鹿塩マイロナイトと断層岩類

中央構造線の内帯側に、
「鹿塩(かしお)マイロナイト」という断層岩が、
関東から淡路島まで露出しています。
「鹿塩」は大鹿村の地名です。


断層岩類

内陸の断層では、断層帯の深さは約20kmあります。
日本列島では、深さ1kmにつき20〜30度温度が上がります。
地表と断層深部では、温度と圧力がちがうため、
岩石の性質が変わります。

およそ15kmの深さでは、温度が高く、岩石は焼きなまされ、壊れずに延びた「マイロナイト」ができます。
およそ10km〜5kmの深さでは、岩石は砕かれますが、圧力が高いために、すぐに固結して「カタクレーサイト」ができます。
深さ5kmより浅いところでは、破砕された岩石は固まりません。砕かれた岩の破片が30%以上残っているものを「断層角れき」、30%以下のものを「断層ガウジ」といいます。
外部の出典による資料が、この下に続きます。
-- orbit structure of a completed walk path: positions step forward along the path
theorem iter_path (edges : List Int) (path : List Int)
    (hchain : ∀ (j : Nat) (h : j + 1 < path.length), fstep edges path[j] = path[j+1]) :
    ∀ (m j : Nat) (h : j + m < path.length),
      iterF edges m (path[j]'(by omega)) = path[j+m]'h := by
  intro m
  induction m with
  | zero => intro j h; exact getElem_idx path (by omega)
  | succ m ih =>
    intro j h
    show iterF edges m (fstep edges (path[j]'(by omega))) = _
    rw [hchain j (by omega)]
    exact (ih (j+1) (by omega)).trans (getElem_idx path (by omega))

theorem iter_exit (edges : List Int) (path : List Int) (xf : Int)
    (hchain : ∀ (j : Nat) (h : j + 1 < path.length), fstep edges path[j] = path[j+1])
    (hlast : ∀ h : path ≠ [], fstep edges (path.getLast h) = xf) :
    ∀ (j : Nat) (h : j < path.length), iterF edges (path.length - j) (path[j]'h) = xf := by
  intro j h
  have hne : path ≠ [] := List.ne_nil_of_length_pos (by omega)
  have hsplit : path.length - j = (path.length - 1 - j) + 1 := by omega
  rw [hsplit, iter_succ',
    iter_path edges path hchain (path.length - 1 - j) j (by omega),
    getElem_idx path (show j + (path.length - 1 - j) = path.length - 1 by omega),
    ← List.getLast_eq_getElem hne]
  exact hlast hne
-- pv_equiv track=rewrite | github.com/SuffolkLITLab/docassemble-ALWeaver | docassemble/ALWeaver/interview_generator.py | _ensure_unique_question_ids
-- ===== SOURCE A (Python) =====
-- from typing import (
--     Any,
--     Dict,
--     List,
--     NotRequired,
--     Mapping,
--     Optional,
--     Sequence,
--     Set,
--     Tuple,
--     Union,
--     Iterable,
--     Literal,
--     TypedDict,
--     cast,
-- )
--
-- def _ensure_unique_question_ids(yaml_text: str) -> str:
--     """Ensure top-level `id:` values are unique by appending a numeric suffix."""
--     lines = yaml_text.splitlines()
--     seen: Dict[str, int] = {}
--     in_metadata = False
--
--     for idx, line in enumerate(lines):
--         if line.strip() == "metadata:":
--             in_metadata = True
--             continue
--         if in_metadata and line.strip() == "---":
--             in_metadata = False
--             continue
--         if in_metadata:
--             continue
--         if not line.startswith("id: "):
--             continue
--         raw_id = line[4:].strip()
--         if not raw_id:
--             continue
--         count = seen.get(raw_id, 0) + 1
--         seen[raw_id] = count
--         if count > 1:
--             lines[idx] = f"id: {raw_id} {count}"
--     output = "\n".join(lines)
--     return output + ("\n" if yaml_text.endswith("\n") else "")
-- ===== SOURCE B (Python) =====
-- def _ensure_unique_question_ids(yaml_text: str) -> str:
--     """Index-then-group rewrite: pass 1 records the line indices of each
--     eligible top-level id per raw id; pass 2 walks each group and rewrites
--     every occurrence after the first with its ordinal."""
--     lines = yaml_text.splitlines()
--     positions: dict = {}
--     in_metadata = False
--     for idx, line in enumerate(lines):
--         s = line.strip()
--         if s == "metadata:":
--             in_metadata = True
--         elif in_metadata and s == "---":
--             in_metadata = False
--         elif in_metadata:
--             pass
--         elif line.startswith("id: "):
--             raw_id = line[4:].strip()
--             if raw_id:
--                 positions.setdefault(raw_id, []).append(idx)
--     for raw_id, pos_list in positions.items():
--         for n, pos in enumerate(pos_list[1:], start=2):
--             lines[pos] = f"id: {raw_id} {n}"
--     return "\n".join(lines) + ("\n" if yaml_text.endswith("\n") else "")
-- ===== Notes on version B (the rewrite author's own statement) =====
-- stated objective: alternative
-- what changed: Replaces A's single streaming pass with an in-place duplicate counter by an index-then-group structure: pass 1 only collects the line indices of eligible id lines per raw id into an insertion-ordered dict of lists, pass 2 iterates the groups and rewrites each occurrence after the first with its 1-based ordinal in the group.
import Mathlib
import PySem
-- pv_equiv track=rewrite | github.com/clairedubin/pangenome_cervical_dysplasia_analysis | cervical_dysplasia/microSLAM/NCBI_isolates/gbff_reverser.py | split_into_contigs
-- ===== SOURCE A (Python) =====
-- from typing import List, Tuple, Optional
--
-- def split_into_contigs(lines: List[str]) -> List[List[str]]:
--     """Split the file into individual contigs based on LOCUS lines."""
--     contigs = []
--     current_contig = []
--
--     for line in lines:
--         if line.startswith('LOCUS') and current_contig:
--             # Start of new contig, save previous one
--             contigs.append(current_contig)
--             current_contig = [line]
--         else:
--             current_contig.append(line)
--
--     # Add the last contig
--     if current_contig:
--         contigs.append(current_contig)
--
--     return contigs
-- ===== SOURCE B (Python) =====
-- def split_into_contigs(lines):
--     """Split the file into individual contigs based on LOCUS lines."""
--     contigs = []
--     i = 0
--     n = len(lines)
--     while i < n:
--         # find the next cut point: first LOCUS line strictly after i
--         j = i + 1
--         while j < n and not lines[j].startswith('LOCUS'):
--             j += 1
--         contigs.append(lines[i:j])
--         i = j
--     return contigs
-- ===== Notes on version B (the rewrite author's own statement) =====
-- stated objective: alternative
-- what changed: Replaces the accumulate-and-flush loop over a (contigs, current_contig) state with a recursive find-next-LOCUS-cut-then-slice decomposition.
import Mathlib
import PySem

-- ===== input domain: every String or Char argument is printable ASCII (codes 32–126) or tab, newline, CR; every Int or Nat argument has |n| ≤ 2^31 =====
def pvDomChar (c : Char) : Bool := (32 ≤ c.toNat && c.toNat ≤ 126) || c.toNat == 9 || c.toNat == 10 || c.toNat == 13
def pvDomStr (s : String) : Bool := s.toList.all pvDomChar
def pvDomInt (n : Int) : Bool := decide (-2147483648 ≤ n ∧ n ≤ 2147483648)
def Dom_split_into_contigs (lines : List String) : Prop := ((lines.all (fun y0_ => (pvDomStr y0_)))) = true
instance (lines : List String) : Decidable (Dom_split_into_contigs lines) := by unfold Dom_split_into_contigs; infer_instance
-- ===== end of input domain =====

-- B replaces A's accumulate-and-flush loop with a recursive find-cut-then-slice decomposition (alternative, same cost).

-- ===== PORT A =====
-- one loop step of A: state is (contigs, current_contig)
def pvStepA (st : List (List String) × List String) (line : String) : List (List String) × List String :=
  if PySem.Str.startswith line "LOCUS" && !st.2.isEmpty then
    (st.1 ++ [st.2], [line])
  else
    (st.1, st.2 ++ [line])

def split_into_contigs (lines : List String) : List (List String) :=
  let st := lines.foldl pvStepA ([], [])
  if st.2.isEmpty then st.1 else st.1 ++ [st.2]

-- ===== PORT B =====
-- B's inner while loop: number of leading lines after the cut that do not start with LOCUS
def pvScan (rest : List String) : Nat :=
  match rest with
  | [] => 0
  | y :: ys => if PySem.Str.startswith y "LOCUS" then 0 else pvScan ys + 1

-- B's outer while loop, as recursion on the remaining lines: emit one slice per cut point
def split_into_contigs_alt (lines : List String) : List (List String) :=
  match lines with
  | [] => []
  | x :: rest =>
    let j := pvScan rest
    (x :: rest.take j) :: split_into_contigs_alt (rest.drop j)
termination_by lines.length
decreasing_by simp

-- ===== PRECONDITION & SPEC =====
def Spec_split_into_contigs (lines : List String) (out : List (List String)) : Prop := out = split_into_contigs_alt lines
instance (lines : List String) (out : List (List String)) : Decidable (Spec_split_into_contigs lines out) := by unfold Spec_split_into_contigs; infer_instance

-- ===== CLAIM (what is proved, stated in full; the proofs are below) =====
def Claim_equal_split_into_contigs : Prop := ∀ (lines : List String), Dom_split_into_contigs lines → Spec_split_into_contigs lines (split_into_contigs lines)

-- ===== LEMMAS AND PROOFS =====

def pvIsL (s : String) : Bool := PySem.Str.startswith s "LOCUS"

lemma pvScan_take_drop (ys : List String) :
    ys.take (pvScan ys) = ys.takeWhile (fun y => !pvIsL y) ∧
    ys.drop (pvScan ys) = ys.dropWhile (fun y => !pvIsL y) := by
  induction ys with
  | nil => simp [pvScan]
  | cons y ys ih =>
    by_cases h : pvIsL y = true
    · simp [pvScan, pvIsL] at h ⊢
      simp [h, List.takeWhile, List.dropWhile]
    · simp [pvIsL] at h
      simp [pvScan, pvIsL, h, List.takeWhile, List.dropWhile, ih.1, ih.2]

-- the accumulator distributes out of A's fold
lemma pvFold_acc (xs : List String) : ∀ (acc : List (List String)) (cur : List String),
    xs.foldl pvStepA (acc, cur) =
      (acc ++ (xs.foldl pvStepA ([], cur)).1, (xs.foldl pvStepA ([], cur)).2) := by
  induction xs with
  | nil => intro acc cur; simp
  | cons x xs ih =>
    intro acc cur
    by_cases h : (PySem.Str.startswith x "LOCUS" && !cur.isEmpty) = true
    · simp only [List.foldl_cons, pvStepA, h, if_pos, List.nil_append]
      rw [ih (acc ++ [cur]) [x], ih [cur] [x]]
      simp
    · simp only [List.foldl_cons, pvStepA, h, if_neg, Bool.false_eq_true, not_false_iff]
      exact ih acc (cur ++ [x])

-- main invariant: finishing A's fold from a nonempty current contig yields B's shape
lemma pvMain (xs : List String) : ∀ (cur : List String), cur ≠ [] →
    (let st := xs.foldl pvStepA ([], cur)
     if st.2.isEmpty then st.1 else st.1 ++ [st.2]) =
      (cur ++ xs.takeWhile (fun y => !pvIsL y)) ::
        split_into_contigs_alt (xs.dropWhile (fun y => !pvIsL y)) := by
  induction xs with
  | nil =>
    intro cur hcur
    rw [split_into_contigs_alt.eq_def]
    simp [List.foldl_nil, List.isEmpty_iff, hcur]
  | cons y ys ih =>
    intro cur hcur
    by_cases h : pvIsL y = true
    · have hc : (PySem.Str.startswith y "LOCUS" && !cur.isEmpty) = true := by
        simp [pvIsL] at h
        simp [h, hcur]
      simp only [List.foldl_cons, pvStepA, hc, if_pos, List.nil_append]
      rw [pvFold_acc ys [cur] [y]]
      have ihy := ih [y] (by simp)
      simp only at ihy
      by_cases he : (ys.foldl pvStepA ([], [y])).2.isEmpty = true
      · simp only [he, if_pos] at ihy ⊢
        rw [List.takeWhile_cons_of_neg (by simp [h]), List.dropWhile_cons_of_neg (by simp [h])]
        rw [ihy]
        conv_rhs => rw [split_into_contigs_alt.eq_def]
        simp [(pvScan_take_drop ys).1, (pvScan_take_drop ys).2]
      · simp only [he, if_neg, Bool.false_eq_true, not_false_iff] at ihy ⊢
        rw [List.takeWhile_cons_of_neg (by simp [h]), List.dropWhile_cons_of_neg (by simp [h])]
        rw [List.append_assoc, ihy]
        conv_rhs => rw [split_into_contigs_alt.eq_def]
        simp [(pvScan_take_drop ys).1, (pvScan_take_drop ys).2]
    · have hc : (PySem.Str.startswith y "LOCUS" && !cur.isEmpty) = false := by
        simp [pvIsL] at h; simp [h]
      simp only [List.foldl_cons, pvStepA, hc, Bool.false_eq_true, if_neg, not_false_iff]
      rw [ih (cur ++ [y]) (by simp)]
      rw [List.takeWhile_cons_of_pos (by simp [h]), List.dropWhile_cons_of_pos (by simp [h])]
      simp

-- ===== VERDICT (by name: the statement is the Claim_ definition above) =====
theorem split_into_contigs_spec : Claim_equal_split_into_contigs := by
  intro lines _
  unfold Spec_split_into_contigs
  match lines with
  | [] => simp [split_into_contigs, split_into_contigs_alt.eq_def]
  | x :: rest =>
    have h1 : (x :: rest).foldl pvStepA ([], []) = rest.foldl pvStepA ([], [x]) := by
      simp [pvStepA]
    show split_into_contigs (x :: rest) = _
    simp only [split_into_contigs, h1]
    have := pvMain rest [x] (by simp)
    simp only at this
    rw [this]
    conv_rhs => rw [split_into_contigs_alt.eq_def]
    simp [(pvScan_take_drop rest).1, (pvScan_take_drop rest).2]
多くの場合、すりつぶされた粉砕物が水と化合してできた「断層粘土」を含みます。

地表近くでは、岩石は冷たく脆いため、
砕かれて「断層ガウジ」になります。
ただし、もとの岩石の破片が30%以上残っているものは「断層角礫]といいます。
一部は、すりつぶされて水と反応し「断層粘土」になります。

地下5〜10kmでは、圧力が高いため、
砕かれた岩片は固まって岩になり、
「カタクレーサイト(破砕岩)」になります。

地下15kmでは、高温のため
焼きなましを受けながら壊れずに変形し、
再結晶した細かい鉱物が流れたような見かけの、
「マイロナイト」になります。


深部断層岩マイロナイト

マイロナイトでは、
焼きなましを受けやすい鉱物種の結晶は、細かくなりながら"流れる"ように移動し、
岩石が変形していきます。
焼きなましを受けにくい鉱物種の結晶は、もとの岩石の粒のまま残ります。
この、もとの岩石から残った大きめの結晶粒を、「ポーフィロクラスト」といいます。


写真:花崗岩類が断層深部で変形してできたマイロナイト
(暗色の細粒基質と白色の長石ポーフィロクラストからなる)

花崗岩が深さ15km(地温が350℃)で変形したマイロナイトでは、
石英や黒雲母はすべて細かくなって「細粒基質」をつくっていますが、
長石の一部は、もとの大きい結晶のまま残っています。

ずれの向き

長石ポーフィロクラストの形から、当時の"ずれ"の向きが分かります。


シグマタイプ(左)デルタタイプ(右)のポーフィロクラスト(スケールは1cm)
いずれも左ずれを示す

鹿塩マイロナイトは8000〜7000万年前の白亜紀末期に、
深さ15km、350℃で形成されました。